Es mag auch unwichtig sein, aber Eigentümer der URL ist eine "GmbH u. Co. KG", die Auktion aber eine Privatauktion. Verkauft dort jemand privat Firmeneigentum?

Dietmar Vill


----------



## dvill (1 Mai 2005)

Wenn ich die Bewertungen des Verkäufers richtig lese, durfte der Käufer bereits vom Kauf zurücktreten und schrieb dafür eine positive Bewertung. Auch eine Lösung.

Dietmar Vill


----------



## dvill (1 Mai 2005)

Zitat: "Sorry, aber bei den Domains sehe ich gar keinen Wert."

Dietmar Vill


----------



## Reducal (1 Mai 2005)

dvill schrieb:
			
		

> Es mag auch unwichtig sein, aber Eigentümer der URL ist eine "GmbH u. Co. KG", die Auktion aber eine Privatauktion. Verkauft dort jemand privat Firmeneigentum?

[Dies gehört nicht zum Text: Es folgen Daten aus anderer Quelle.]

-- pv_equiv track=rewrite | github.com/rotfface/Skriptni-Jezici-Apeiron- | cats.py | sphinx_swap
-- ===== SOURCE A (Python) =====
-- def sphinx_swap(start, goal, limit):
-- 	"""Ova funkcija je zapravo ta prava diff_funkcija koja uzima dva
-- 	stringa. Ona vraća minimalni broj karaktera koji se moraju promijeniti
-- 	da bi string start odgovarao stringu goal. Ako stringovi nisu jednake
-- 	dužine razlika dužine se dodaje u total. Ako je broj karaktera koji se
-- 	moraju promijeniti u stringu start veći od limit-a onda ova funkcija
-- 	sphinx_swap treba vratiti bilo koji broj veći od limit-a i treba
-- 	smanjiti nivo komputacije koji je potreban za pretvaranje u goal na
-- 	minimum.
-- 	"""
--
-- 	if not start:
-- 		return len(goal)
-- 	elif not goal:
-- 		return 0
-- 	elif start[0] != goal[0]:
-- 		return sphinx_swap(start[1:], goal[1:], limit) + 1
-- 	else:
-- 		return sphinx_swap(start[1:], goal[1:], limit)
-- ===== SOURCE B (Python) =====
-- def sphinx_swap(start, goal, limit):
--     mism = sum(1 for a, b in zip(start, goal) if a != b)
--     return mism + max(0, len(goal) - len(start))
-- ===== Notes on version B (the rewrite author's own statement) =====
-- stated objective: faster
-- what changed: Replaced the O(n^2) recursion over string slices by a single linear zip pass counting mismatches plus max(0, len(goal)-len(start)); limit stays an unused parameter.
import Mathlib
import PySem

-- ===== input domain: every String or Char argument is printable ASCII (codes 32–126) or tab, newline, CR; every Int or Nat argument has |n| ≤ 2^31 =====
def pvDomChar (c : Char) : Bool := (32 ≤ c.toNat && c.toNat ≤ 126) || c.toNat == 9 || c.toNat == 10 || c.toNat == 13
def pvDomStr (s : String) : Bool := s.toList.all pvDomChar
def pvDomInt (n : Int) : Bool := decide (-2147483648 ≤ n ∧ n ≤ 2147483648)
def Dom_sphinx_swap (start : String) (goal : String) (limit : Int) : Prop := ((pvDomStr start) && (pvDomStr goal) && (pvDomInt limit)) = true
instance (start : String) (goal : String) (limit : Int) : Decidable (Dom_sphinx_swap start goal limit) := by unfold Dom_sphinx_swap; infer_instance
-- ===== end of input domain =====

-- B replaces A's quadratic slice-recursion by one linear zip pass counting mismatches plus max(0, len goal - len start).


-- ===== PORT A =====
-- A's recursion on start[1:], goal[1:], branch order preserved (empty start / empty goal / mismatch / match).
def sphinxSwapRec : List Char → List Char → Int → Int
  | [], g, _ => (g.length : Int)
  | _ :: _, [], _ => 0
  | a :: s, b :: g, limit =>
    if a ≠ b then sphinxSwapRec s g limit + 1 else sphinxSwapRec s g limit

def sphinx_swap (start : String) (goal : String) (limit : Int) : Int :=
  sphinxSwapRec start.toList goal.toList limit

-- ===== PORT B =====
-- one pass over zip start goal counting mismatches, then add max 0 (len goal - len start)
def sphinx_swap_alt (start : String) (goal : String) (limit : Int) : Int :=
  let mism : Int :=
    (start.toList.zip goal.toList).foldl
      (fun acc p => if p.1 ≠ p.2 then acc + 1 else acc) 0
  mism + max 0 ((goal.toList.length : Int) - (start.toList.length : Int))

-- ===== PRECONDITION & SPEC =====
def Spec_sphinx_swap (start : String) (goal : String) (limit : Int) (out : Int) : Prop := out = sphinx_swap_alt start goal limit
instance (start : String) (goal : String) (limit : Int) (out : Int) : Decidable (Spec_sphinx_swap start goal limit out) := by unfold Spec_sphinx_swap; infer_instance

-- ===== CLAIM (what is proved, stated in full; the proofs are below) =====
def Claim_equal_sphinx_swap : Prop := ∀ (start : String) (goal : String) (limit : Int), Dom_sphinx_swap start goal limit → Spec_sphinx_swap start goal limit (sphinx_swap start goal limit)

-- ===== LEMMAS AND PROOFS =====

theorem sphinx_foldl_shift (l : List (Char × Char)) (n : Int) :
    l.foldl (fun acc p => if p.1 ≠ p.2 then acc + 1 else acc) n
      = n + l.foldl (fun acc p => if p.1 ≠ p.2 then acc + 1 else acc) 0 := by
  induction l generalizing n with
  | nil => simp
  | cons p t ih =>
    simp only [List.foldl_cons]
    by_cases h : p.1 = p.2
    · simp only [h, ne_eq, not_true_eq_false, if_false]
      exact ih n
    · simp only [ne_eq, h, not_false_iff, if_true]
      rw [ih (n + 1), ih (0 + 1)]
      ring

theorem sphinx_rec_eq (s g : List Char) (limit : Int) :
    sphinxSwapRec s g limit
      = (s.zip g).foldl (fun acc p => if p.1 ≠ p.2 then acc + 1 else acc) 0
        + max 0 ((g.length : Int) - (s.length : Int)) := by
  induction s generalizing g with
  | nil => simp [sphinxSwapRec]
  | cons a s ih =>
    cases g with
    | nil => simp [sphinxSwapRec]
    | cons b g =>
      simp only [sphinxSwapRec, List.zip_cons_cons, List.foldl_cons, List.length_cons]
      rw [sphinx_foldl_shift, ih g]
      split_ifs with h <;> omega

-- ===== VERDICT (by name: the statement is the Claim_ definition above) =====
theorem sphinx_swap_spec : Claim_equal_sphinx_swap := by
  intro start goal limit _
  unfold Spec_sphinx_swap sphinx_swap sphinx_swap_alt
  simpa using sphinx_rec_eq start.toList goal.toList limit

Naja, der eBay-Mitgliedsname ist der der Firma und nicht MD. Und selbst wenn MD die Verkäufe macht, dann könnte das ja auch im Auftrag der GmbH sein.
Ander nichts desto trotz gibt es ja womöglich jemanden, den die Verkäufe interessieren - auch wenn nur ein virtueller Wert verscheuert wird, auf den kein Kuckuck zu kleben wäre: GVZ.


----------



## DAY.DE (1 Mai 2005)

MD wird sicher etwas nervös sein wegen der Auktion von Headix die in 2 Stunden bei eBay ausläuft. Wann bekommt man schon 36 Dialerprojekte auf einen Schlag um so einen Preis.

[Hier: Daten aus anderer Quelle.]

theorem pvOfList_snoc_mem {α : Type} [BEq α] [LawfulBEq α] (ps : List α) (p : α) (h : p ∈ ps) :
    PySem.Set.ofList (ps ++ [p]) = PySem.Set.ofList ps := by
  simp only [PySem.Set.ofList, PySem.Set.empty_eq, List.foldl_append, List.foldl_cons,
    List.foldl_nil]
  have hmem : p ∈ List.foldl PySem.Set.add [] ps := by
    have := (PySem.Set.mem_ofList ps p).mpr h
    simpa [PySem.Set.ofList, PySem.Set.empty_eq] using this
  simp [PySem.Set.add, hmem]

theorem pvOfList_snoc_not_mem {α : Type} [BEq α] [LawfulBEq α] (ps : List α) (p : α)
    (h : p ∉ ps) : PySem.Set.ofList (ps ++ [p]) = PySem.Set.ofList ps ++ [p] := by
  simp only [PySem.Set.ofList, PySem.Set.empty_eq, List.foldl_append, List.foldl_cons,
    List.foldl_nil]
  have hmem : p ∉ List.foldl PySem.Set.add [] ps := by
    intro hc
    exact h ((PySem.Set.mem_ofList ps p).mp (by simpa [PySem.Set.ofList, PySem.Set.empty_eq] using hc))
  simp [PySem.Set.add, hmem]

theorem pvCore (ps : List (String × String)) :
    (((PySem.Set.ofList ps).map (fun k => (k, (ps.count k : Int)))).foldl pvRStep
        PySem.Dict.empty)
      = ps.foldl pvNStep PySem.Dict.empty := by
  induction ps using List.reverseRecOn with
  | nil => rfl
  | append_singleton ps p ih =>
    rw [List.foldl_append, List.foldl_cons, List.foldl_nil]
    by_cases hmem : p ∈ ps
    · obtain ⟨a, b⟩ := p
      have hpK : (a, b) ∈ (PySem.Set.ofList ps : List (String × String)) :=
        (PySem.Set.mem_ofList ps (a, b)).mpr hmem
      obtain ⟨K1, K2, hK⟩ := List.append_of_mem hpK
      have hnd : (PySem.Set.ofList ps : List (String × String)).Nodup := PySem.Set.nodup_ofList ps
      rw [hK] at hnd
      have hnd' := List.nodup_middle.mp hnd
      have hp12 : (a, b) ∉ K1 ++ K2 := (List.nodup_cons.mp hnd').1
      have hp1 : ∀ k ∈ K1, k ≠ (a, b) :=
        fun k hk he => hp12 (he ▸ List.mem_append_left _ hk)
      have hp2 : ∀ k ∈ K2, k ≠ (a, b) :=
        fun k hk he => hp12 (he ▸ List.mem_append_right _ hk)
      have hcne : ∀ k, k ≠ (a, b) → ((ps ++ [(a, b)]).count k : Int) = (ps.count k : Int) := by
        intro k hk
        have hk' : ¬ (a, b) = k := fun h => hk h.symm
        rw [List.count_append]
        simp [hk']
      have hcp : ((ps ++ [(a, b)]).count (a, b) : Int) = (ps.count (a, b) : Int) + 1 := by
        rw [List.count_append]
        push_cast [List.count_cons]
        simp
      have hm1 : List.map (fun k => (k, ((ps ++ [(a, b)]).count k : Int))) K1
          = List.map (fun k => (k, (ps.count k : Int))) K1 :=
        List.map_congr_left (fun k hk => by simp only [hcne k (hp1 k hk)])
      have hm2 : List.map (fun k => (k, ((ps ++ [(a, b)]).count k : Int))) K2
          = List.map (fun k => (k, (ps.count k : Int))) K2 :=
        List.map_congr_left (fun k hk => by simp only [hcne k (hp2 k hk)])
      have hglist : List.map (fun k => (k, ((ps ++ [(a, b)]).count k : Int)))
            (PySem.Set.ofList (ps ++ [(a, b)]))
          = List.map (fun k => (k, (ps.count k : Int))) K1
            ++ (((a, b), (ps.count (a, b) : Int) + 1)
                :: List.map (fun k => (k, (ps.count k : Int))) K2) := by
        rw [pvOfList_snoc_mem ps _ hmem, hK, List.map_append, List.map_cons, hm1, hm2, hcp]
      rw [hglist, List.foldl_append, List.foldl_cons]
      have hih2 : (List.map (fun k => (k, (ps.count k : Int))) K2).foldl pvRStep
            (pvRStep ((List.map (fun k => (k, (ps.count k : Int))) K1).foldl pvRStep
              PySem.Dict.empty) ((a, b), (ps.count (a, b) : Int)))
          = ps.foldl pvNStep PySem.Dict.empty := by
        rw [← ih, hK, List.map_append, List.map_cons, List.foldl_append, List.foldl_cons]
      set c : Int := (ps.count (a, b) : Int) with hc
      set X1 := (K1.map (fun k => (k, (ps.count k : Int)))).foldl pvRStep PySem.Dict.empty
        with hX1
      set L2 := K2.map (fun k => (k, (ps.count k : Int))) with hL2
      have hL2ne : ∀ q ∈ L2, q.1 ≠ (a, b) := by
        intro q hq
        rw [hL2] at hq
        obtain ⟨k, hk, rfl⟩ := List.mem_map.mp hq
        exact hp2 k hk
      have hdk : (pvBump X1 (a, b) c).contains a = true := PySem.Dict.contains_insert_self _ _ _
      have hdb : ((pvBump X1 (a, b) c).getD a PySem.Dict.empty).contains b = true := by
        unfold pvBump
        rw [PySem.Dict.getD_insert_self]
        exact PySem.Dict.contains_insert_self _ _ _
      have hstep : pvRStep X1 ((a, b), c + 1) = pvBump (pvBump X1 (a, b) c) (a, b) (c + 1) :=
        (pvBump_bump_self X1 (a, b) c (c + 1)).symm
      rw [hstep, pvProp L2 _ a b (c + 1) hdk hdb hL2ne]
      have hYfold : L2.foldl pvRStep (pvBump X1 (a, b) c) = ps.foldl pvNStep PySem.Dict.empty :=
        hih2
      have hYY : ps.foldl pvNStep PySem.Dict.empty
          = pvBump (ps.foldl pvNStep PySem.Dict.empty) (a, b) c := by
        conv_lhs => rw [← hYfold,
          show pvBump X1 (a, b) c = pvBump (pvBump X1 (a, b) c) (a, b) c from
            (pvBump_bump_self X1 (a, b) c c).symm,
          pvProp L2 _ a b c hdk hdb hL2ne, hYfold]
      rw [hYfold]
      conv_rhs => rw [hYY]
      unfold pvNStep pvBump
      rw [if_pos (PySem.Dict.contains_insert_self _ _ _), PySem.Dict.getD_insert_self,
          if_pos (PySem.Dict.contains_insert_self _ _ _), PySem.Dict.getD_insert_self,
          PySem.Dict.insert_insert_self, PySem.Dict.insert_insert_self]
    · obtain ⟨a, b⟩ := p
      have hcne : ∀ k ∈ (PySem.Set.ofList ps : List (String × String)),
          ((ps ++ [(a, b)]).count k : Int) = (ps.count k : Int) := by
        intro k hk
        have hkps : k ∈ ps := (PySem.Set.mem_ofList ps k).mp hk
        have hk' : ¬ (a, b) = k := fun h => hmem (h ▸ hkps)
        rw [List.count_append]
        simp [hk']
      have hcp : ((ps ++ [(a, b)]).count (a, b) : Int) = 1 := by
        rw [List.count_append]
        have h0 : ps.count (a, b) = 0 := List.count_eq_zero.mpr hmem
        simp [h0]
      have hglist : List.map (fun k => (k, ((ps ++ [(a, b)]).count k : Int)))
            (PySem.Set.ofList (ps ++ [(a, b)]))
          = List.map (fun k => (k, (ps.count k : Int))) (PySem.Set.ofList ps)
            ++ [((a, b), (1 : Int))] := by
        rw [pvOfList_snoc_not_mem ps _ hmem, List.map_append, List.map_cons, List.map_nil, hcp]
        congr 1
        exact List.map_congr_left (fun k hk => by simp only [hcne k hk])
      rw [hglist, List.foldl_append, List.foldl_cons, List.foldl_nil, ih]
      have hnb : (((ps.foldl pvNStep PySem.Dict.empty).getD a PySem.Dict.empty).contains b)
          = false := by
        rw [← ih, pvContains_foldl]
        have h1 : ((PySem.Dict.empty (κ := String)
            (ν := PySem.Dict String Int)).getD a PySem.Dict.empty).contains b = false := rfl
        rw [h1]
        simp only [Bool.false_or, List.any_map, List.any_eq_false]
        intro k hk
        simp only [Function.comp_apply, decide_eq_true_eq]
        exact fun he => hmem (he ▸ (PySem.Set.mem_ofList ps k).mp hk)
      have key : ∀ N' : PySem.Dict String (PySem.Dict String Int),
          ((N'.getD a PySem.Dict.empty).contains b) = false →
          pvRStep N' ((a, b), 1) = pvNStep N' (a, b) := by
        intro N' hnb'
        unfold pvRStep pvBump pvNStep
        by_cases hca : N'.contains a
        · rw [if_pos hca, if_neg (by simp [hnb'])]
        · rw [if_neg (by simp [hca]),
              PySem.Dict.getD_of_not_contains _ _ (by simpa using hca)]
          rfl
      exact key _ hnb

http://cgi.ebay.de/ws/eBayISAPI.dll?ViewItem&item=5188778329

DAY


----------



## sascha (2 Mai 2005)

Mir gefällt die Art Geschäfte zu machen. Deshalb hab ich mich auch entschlossen, genauso Geschäfte zu machen:

*Superchance!!! Dieses Forum wird verkauft für 1 Euro!!!* 

Wirklich, nur ein einziger Euro für dieses wunderschöne, gebrauchte, aber gut erhaltene Forum. Sie müssen sich nur bereit erklären, unsere Verkaufsbedingungen zu akzeptieren, die wir wie folgt darstellen:

1. Foren sind eine tolle Sache. Welche Foren gibt es? Schöne und nicht schöne, grüne und blaue.

2. Wofür braucht man Foren? Für großartige Beiträge und als Troll-Gehege.

3. Was passiert, wenn Sie dieses Forum kaufen möchten? Schreiben Sie uns einfach eine Mail und wenn Sie der erste sind, bekommen Sie es für einen einzigen Euro*. 






*Natürlich kommen noch 250.000 Euro Bearbeitungsgebühr dazu! Zahlbar in bar und ohne Abzüge und binnen zwei Tagen persönlich. Und wenn wir dann doch nicht wollen sind wir berechtigt, vom Vertrag  zurückzutreten. Sie bekommen dann den Euro zurück - die Bearbeitungsgebühr behalten wir natürlich.


----------



## KatzenHai (2 Mai 2005)

Reducal schrieb:
			
		

> dvill schrieb:
> 
> 
> 
> ...


Daraus wird dadurch aber keine Privatauktion. 

Inhaber und (auch über den ebay-Namen) Verkäufer ist die GmbH & Co. KG - und die Domains sind integraler Bestandteil der Gesellschaft und ihres "Zwecks" - also nix Privatauktion - volle Gewerblichkeit, mit allen Gewährleistungsrechten und (nebenbei) steuerlichen Auswirkungen ...

Nun ja, wer hätte Anderes erwartet?!


----------



## Anonymous (3 Mai 2005)

DAY.DE schrieb:
			
		

> MD wird sicher etwas nervös sein



... und wer ist MD?


----------



## sascha (3 Mai 2005)

> ... und wer ist MD?



Kann man wissen, muss man nicht. Insider wissen es. Ansonsten: Keine personenbezogenen Daten im Forum.


----------



## Captain Picard (3 Mai 2005)

sascha schrieb:
			
		

> Keine personenbezogenen Daten im Forum.


geht per PN, dazu ist aber die Anmeldung notwendig, tut gar nicht weh...

cp


----------